In addition, an advanced concurrency control feature known as escrow locking is supported by ESE. Escrow locking is an extremely concurrent update where a numeric value is changed in a relative fashion, i.e. by adding or subtracting another numeric value. Escrow updates are non-conflicting even with other concurrent escrow updates to the same datum. This is possible because the operations supported are commutable and can be independently committed or rolled back. As a result, they do not interfere with concurrent update transactions. This feature is often used for maintained aggregations.

ESE also extends transaction semantics from data manipulation operations to data definition operations. It is possible to add an index to a table and have concurrently running transactions update the same table without any transaction lock contention whatsoever. Later, when these transactions are complete, the newly created index is available to all transactions and has entries for record updates made by other transactions that could not perceive the presence of the index when the updates took place. Data definition operations may be performed with all the features expected of the transaction mechanism for record updates. Data definition operations supported in this fashion include AddColumn, DeleteColumn, CreateIndex, DeleteIndex, CreateTable and DeleteTable.

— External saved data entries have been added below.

-- pv_equiv track=rewrite | github.com/jinyi233/TransE | TransE_1.0.py | tri2pair
-- ===== SOURCE A (Python) =====
-- def tri2pair(triList):
--     hrtPair = {}
--     trhPair = {}
--     for h, t, r in triList:
--         if h not in hrtPair:
--             hrtPair[h] = {}
--         if r not in hrtPair[h]:
--             hrtPair[h][r] = set()
--         hrtPair[h][r].add(t)
--
--         if t not in trhPair:
--             trhPair[t] = {}
--         if r not in trhPair[t]:
--             trhPair[t][r] = set()
--         trhPair[t][r].add(h)
--
--     return hrtPair, trhPair
-- ===== SOURCE B (Python) =====
-- def tri2pair(triList):
--     # group-by decomposition: dedup the keys, then build each bucket by filtering
--     def index(trips):
--         return {k: {r: {v for k2, r2, v in trips if k2 == k and r2 == r}
--                     for r in dict.fromkeys(r2 for k2, r2, _ in trips if k2 == k)}
--                 for k in dict.fromkeys(k for k, _, _ in trips)}
--     return (index([(h, r, t) for h, t, r in triList]),
--             index([(t, r, h) for h, t, r in triList]))
-- ===== Notes on version B (the rewrite author's own statement) =====
-- stated objective: alternative
-- what changed: A builds both nested dicts incrementally in one loop with in-place set mutation; B is a group-by decomposition: it dedups the outer keys and inner relations and builds each bucket by filtering the (projected) triple list, deriving both indexes from one generic 'index' helper.
import Mathlib
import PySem

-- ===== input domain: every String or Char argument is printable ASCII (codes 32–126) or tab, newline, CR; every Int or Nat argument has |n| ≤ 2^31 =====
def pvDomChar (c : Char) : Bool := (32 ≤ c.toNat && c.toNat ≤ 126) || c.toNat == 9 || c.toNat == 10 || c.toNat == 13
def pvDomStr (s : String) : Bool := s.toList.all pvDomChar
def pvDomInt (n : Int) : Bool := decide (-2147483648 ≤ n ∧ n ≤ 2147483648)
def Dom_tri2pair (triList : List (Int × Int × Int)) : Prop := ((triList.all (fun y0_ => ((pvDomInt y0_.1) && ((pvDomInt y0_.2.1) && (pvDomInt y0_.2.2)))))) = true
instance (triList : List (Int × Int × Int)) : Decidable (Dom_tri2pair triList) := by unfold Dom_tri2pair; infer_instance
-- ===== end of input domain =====

-- B replaces A's single incremental dict-building pass by a group-by decomposition: dedup the
-- keys, then build each bucket by filtering the triple list (objective: alternative, not faster).

-- ===== PORT A =====
-- one iteration of A's loop body on one of the two nested dicts (k = outer key, r = relation, v = value added to the set)
def pairAdd (d : PySem.Dict Int (PySem.Dict Int (PySem.Set Int))) (k r v : Int) :
    PySem.Dict Int (PySem.Dict Int (PySem.Set Int)) :=
  let d1 := if d.contains k then d else d.insert k PySem.Dict.empty
  let inner0 := d1.getD k PySem.Dict.empty
  let inner1 := if inner0.contains r then inner0 else inner0.insert r PySem.Set.empty
  d1.insert k (inner1.insert r (PySem.Set.add (inner1.getD r PySem.Set.empty) v))

def tri2pair (triList : List (Int × Int × Int)) :
    (List (Int × List (Int × List Int))) × (List (Int × List (Int × List Int))) :=
  let p := triList.foldl
    (fun st tri => (pairAdd st.1 tri.1 tri.2.2 tri.2.1, pairAdd st.2 tri.2.1 tri.2.2 tri.1))
    (PySem.Dict.empty, PySem.Dict.empty)
  (p.1.items.map (fun q => (q.1, q.2.items)), p.2.items.map (fun q => (q.1, q.2.items)))

-- ===== PORT B =====
-- Source B's 'index': dict comprehension over the deduped keys, buckets by filtering 'trips'
def indexB (trips : List (Int × Int × Int)) : List (Int × List (Int × List Int)) :=
  (PySem.List.dedup (trips.map (fun p => p.1))).map (fun k =>
    (k, (PySem.List.dedup ((trips.filter (fun p => p.1 == k)).map (fun p => p.2.1))).map (fun r =>
      (r, PySem.Set.ofList ((trips.filter (fun p => p.1 == k && p.2.1 == r)).map (fun p => p.2.2))))))

def tri2pair_alt (triList : List (Int × Int × Int)) :
    (List (Int × List (Int × List Int))) × (List (Int × List (Int × List Int))) :=
  (indexB (triList.map (fun p => (p.1, p.2.2, p.2.1))),
   indexB (triList.map (fun p => (p.2.1, p.2.2, p.1))))

-- ===== PRECONDITION & SPEC =====
def Spec_tri2pair (triList : List (Int × Int × Int)) (out : (List (Int × List (Int × List Int))) × (List (Int × List (Int × List Int)))) : Prop := out = tri2pair_alt triList
instance (triList : List (Int × Int × Int)) (out : (List (Int × List (Int × List Int))) × (List (Int × List (Int × List Int)))) : Decidable (Spec_tri2pair triList out) := by unfold Spec_tri2pair; infer_instance

-- ===== CLAIM (what is proved, stated in full; the proofs are below) =====
def Claim_equal_tri2pair : Prop := ∀ (triList : List (Int × Int × Int)), Dom_tri2pair triList → Spec_tri2pair triList (tri2pair triList)

-- ===== LEMMAS AND PROOFS =====

-- canonical form of A's loop body: a nested Dict.modify
def oStep (d : PySem.Dict Int (PySem.Dict Int (PySem.Set Int))) (p : Int × Int × Int) :
    PySem.Dict Int (PySem.Dict Int (PySem.Set Int)) :=
  d.modify p.1 PySem.Dict.empty (fun inner => inner.modify p.2.1 PySem.Set.empty (fun s => PySem.Set.add s p.2.2))

def iStep (e : PySem.Dict Int (PySem.Set Int)) (q : Int × Int × Int) : PySem.Dict Int (PySem.Set Int) :=
  e.modify q.2.1 PySem.Set.empty (fun s => PySem.Set.add s q.2.2)

theorem pairAdd_eq (d : PySem.Dict Int (PySem.Dict Int (PySem.Set Int))) (k r v : Int) :
    pairAdd d k r v = oStep d (k, r, v) := by
  simp only [pairAdd, oStep, PySem.Dict.modify]
  by_cases hk : d.contains k
  · simp only [hk, if_true]
    by_cases hr : (d.getD k PySem.Dict.empty).contains r
    · simp [hr]
    · simp [hr, PySem.Dict.insert_insert_self, PySem.Dict.getD_insert_self,
        PySem.Dict.getD_of_not_contains _ _ (Bool.of_not_eq_true hr)]
  · simp [hk, PySem.Dict.insert_insert_self, PySem.Dict.getD_insert_self,
      PySem.Dict.getD_of_not_contains _ _ (Bool.of_not_eq_true hk),
      PySem.Dict.contains_empty, PySem.Dict.getD_empty]

theorem inner_getD (l : List (Int × Int × Int)) (e : PySem.Dict Int (PySem.Set Int)) (r : Int) :
    (l.foldl iStep e).getD r PySem.Set.empty =
      PySem.Set.update (e.getD r PySem.Set.empty)
        ((l.filter (fun q => q.2.1 == r)).map (fun q => q.2.2)) := by
  induction l generalizing e with
  | nil => simp [PySem.Set.update]
  | cons q l ih =>
    simp only [List.foldl_cons, ih, List.filter_cons]
    by_cases h : q.2.1 = r
    · simp [h, iStep, PySem.Set.update_cons]
    · have : (q.2.1 == r) = false := by simp [h]
      simp [this, iStep, PySem.Dict.getD_modify, Ne.symm h]

theorem outer_getD (l : List (Int × Int × Int)) (d : PySem.Dict Int (PySem.Dict Int (PySem.Set Int))) (c : Int) :
    (l.foldl oStep d).getD c PySem.Dict.empty =
      (l.filter (fun p => p.1 == c)).foldl iStep (d.getD c PySem.Dict.empty) := by
  induction l generalizing d with
  | nil => simp
  | cons p l ih =>
    simp only [List.foldl_cons, ih, List.filter_cons]
    by_cases h : p.1 = c
    · simp [h, oStep, iStep]
    · have : (p.1 == c) = false := by simp [h]
      simp [this, oStep, PySem.Dict.getD_modify, Ne.symm h]

theorem outer_keys (l : List (Int × Int × Int)) :
    (l.foldl oStep PySem.Dict.empty).keys = PySem.List.dedup (l.map (fun p => p.1)) := by
  have h := PySem.Dict.keys_foldl_modify_key l (fun p => p.1) PySem.Dict.empty
    (fun _ p inner => inner.modify p.2.1 PySem.Set.empty (fun s => PySem.Set.add s p.2.2))
    PySem.Dict.empty
  simpa [oStep, PySem.Dict.keys_empty, PySem.Set.update_nil_left, PySem.List.dedup_eq_ofList] using h

theorem outer_nodup (l : List (Int × Int × Int)) :
    (l.foldl oStep PySem.Dict.empty).keys.Nodup := by
  have h := PySem.Dict.nodup_keys_foldl_modify_key l (fun p => p.1) PySem.Dict.empty
    (fun _ p inner => inner.modify p.2.1 PySem.Set.empty (fun s => PySem.Set.add s p.2.2))
    PySem.Dict.empty (by simp [PySem.Dict.keys_empty])
  simpa [oStep] using h

theorem inner_keys (l : List (Int × Int × Int)) :
    (l.foldl iStep PySem.Dict.empty).keys = PySem.List.dedup (l.map (fun q => q.2.1)) := by
  have h := PySem.Dict.keys_foldl_modify_key l (fun q => q.2.1) PySem.Set.empty
    (fun _ q s => PySem.Set.add s q.2.2) PySem.Dict.empty
  simpa [iStep, PySem.Dict.keys_empty, PySem.Set.update_nil_left, PySem.List.dedup_eq_ofList] using h

theorem inner_nodup (l : List (Int × Int × Int)) :
    (l.foldl iStep PySem.Dict.empty).keys.Nodup := by
  have h := PySem.Dict.nodup_keys_foldl_modify_key l (fun q => q.2.1) PySem.Set.empty
    (fun _ q s => PySem.Set.add s q.2.2) PySem.Dict.empty (by simp [PySem.Dict.keys_empty])
  simpa [iStep] using h

theorem filter_comm (l : List (Int × Int × Int)) (k r : Int) :
    (l.filter (fun p => p.1 == k)).filter (fun p => p.2.1 == r)
      = l.filter (fun p => p.1 == k && p.2.1 == r) := by
  rw [List.filter_filter]
  exact List.filter_congr (fun p _ => Bool.and_comm _ _)

theorem fold_items (l : List (Int × Int × Int)) :
    (l.foldl oStep PySem.Dict.empty).items.map (fun q => (q.1, q.2.items)) = indexB l := by
  rw [PySem.Dict.items_eq_map_keys _ (outer_nodup l) PySem.Dict.empty, List.map_map, outer_keys]
  unfold indexB
  refine List.map_congr_left (fun k _ => ?_)
  simp only [Function.comp]
  rw [outer_getD, PySem.Dict.getD_empty]
  refine congrArg _ ?_
  rw [PySem.Dict.items_eq_map_keys _ (inner_nodup _) PySem.Set.empty, inner_keys]
  refine List.map_congr_left (fun r _ => ?_)
  rw [inner_getD, PySem.Dict.getD_empty, filter_comm]
  simp [PySem.Set.empty, PySem.Set.update_nil_left]

theorem fold_items' (g : (Int × Int × Int) → (Int × Int × Int)) (l : List (Int × Int × Int)) :
    ((l.foldl (fun d tri => oStep d (g tri)) PySem.Dict.empty).items.map (fun q => (q.1, q.2.items)))
      = indexB (l.map g) := by
  rw [← List.foldl_map]
  exact fold_items _

theorem pair_fold (l : List (Int × Int × Int))
    (a b : PySem.Dict Int (PySem.Dict Int (PySem.Set Int))) :
    l.foldl (fun st tri => (oStep st.1 (tri.1, tri.2.2, tri.2.1), oStep st.2 (tri.2.1, tri.2.2, tri.1))) (a, b)
      = (l.foldl (fun d tri => oStep d (tri.1, tri.2.2, tri.2.1)) a,
         l.foldl (fun d tri => oStep d (tri.2.1, tri.2.2, tri.1)) b) :=
  PySem.List.foldl_prod_mk (fun d tri => oStep d (tri.1, tri.2.2, tri.2.1))
    (fun d tri => oStep d (tri.2.1, tri.2.2, tri.1)) l a b

-- ===== VERDICT (by name: the statement is the Claim_ definition above) =====
theorem tri2pair_spec : Claim_equal_tri2pair := by
  intro triList _
  unfold Spec_tri2pair tri2pair tri2pair_alt
  simp only [pairAdd_eq]
  rw [pair_fold]
  rw [fold_items' (fun tri => (tri.1, tri.2.2, tri.2.1)) triList,
      fold_items' (fun tri => (tri.2.1, tri.2.2, tri.1)) triList]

[edit] Cursor Navigation and the Copy Buffer

A cursor is a logical pointer within a table index. The cursor may be positioned on a record, before the first record, after the last record or even between records. If a cursor is positioned before or after a record, there is no current record. It is possible to have multiple cursors into the same table index. Many record and column operations are based on the cursor position. Cursor position can be moved sequentially by Move operations or directly using index keys with Seek operations. Cursors can also be moved to a fractional position within an index. In this way, the cursor can be quickly moved to a thumb bar position. This operation is performed with the same speed as a Seek operation. No intervening data must be accessed.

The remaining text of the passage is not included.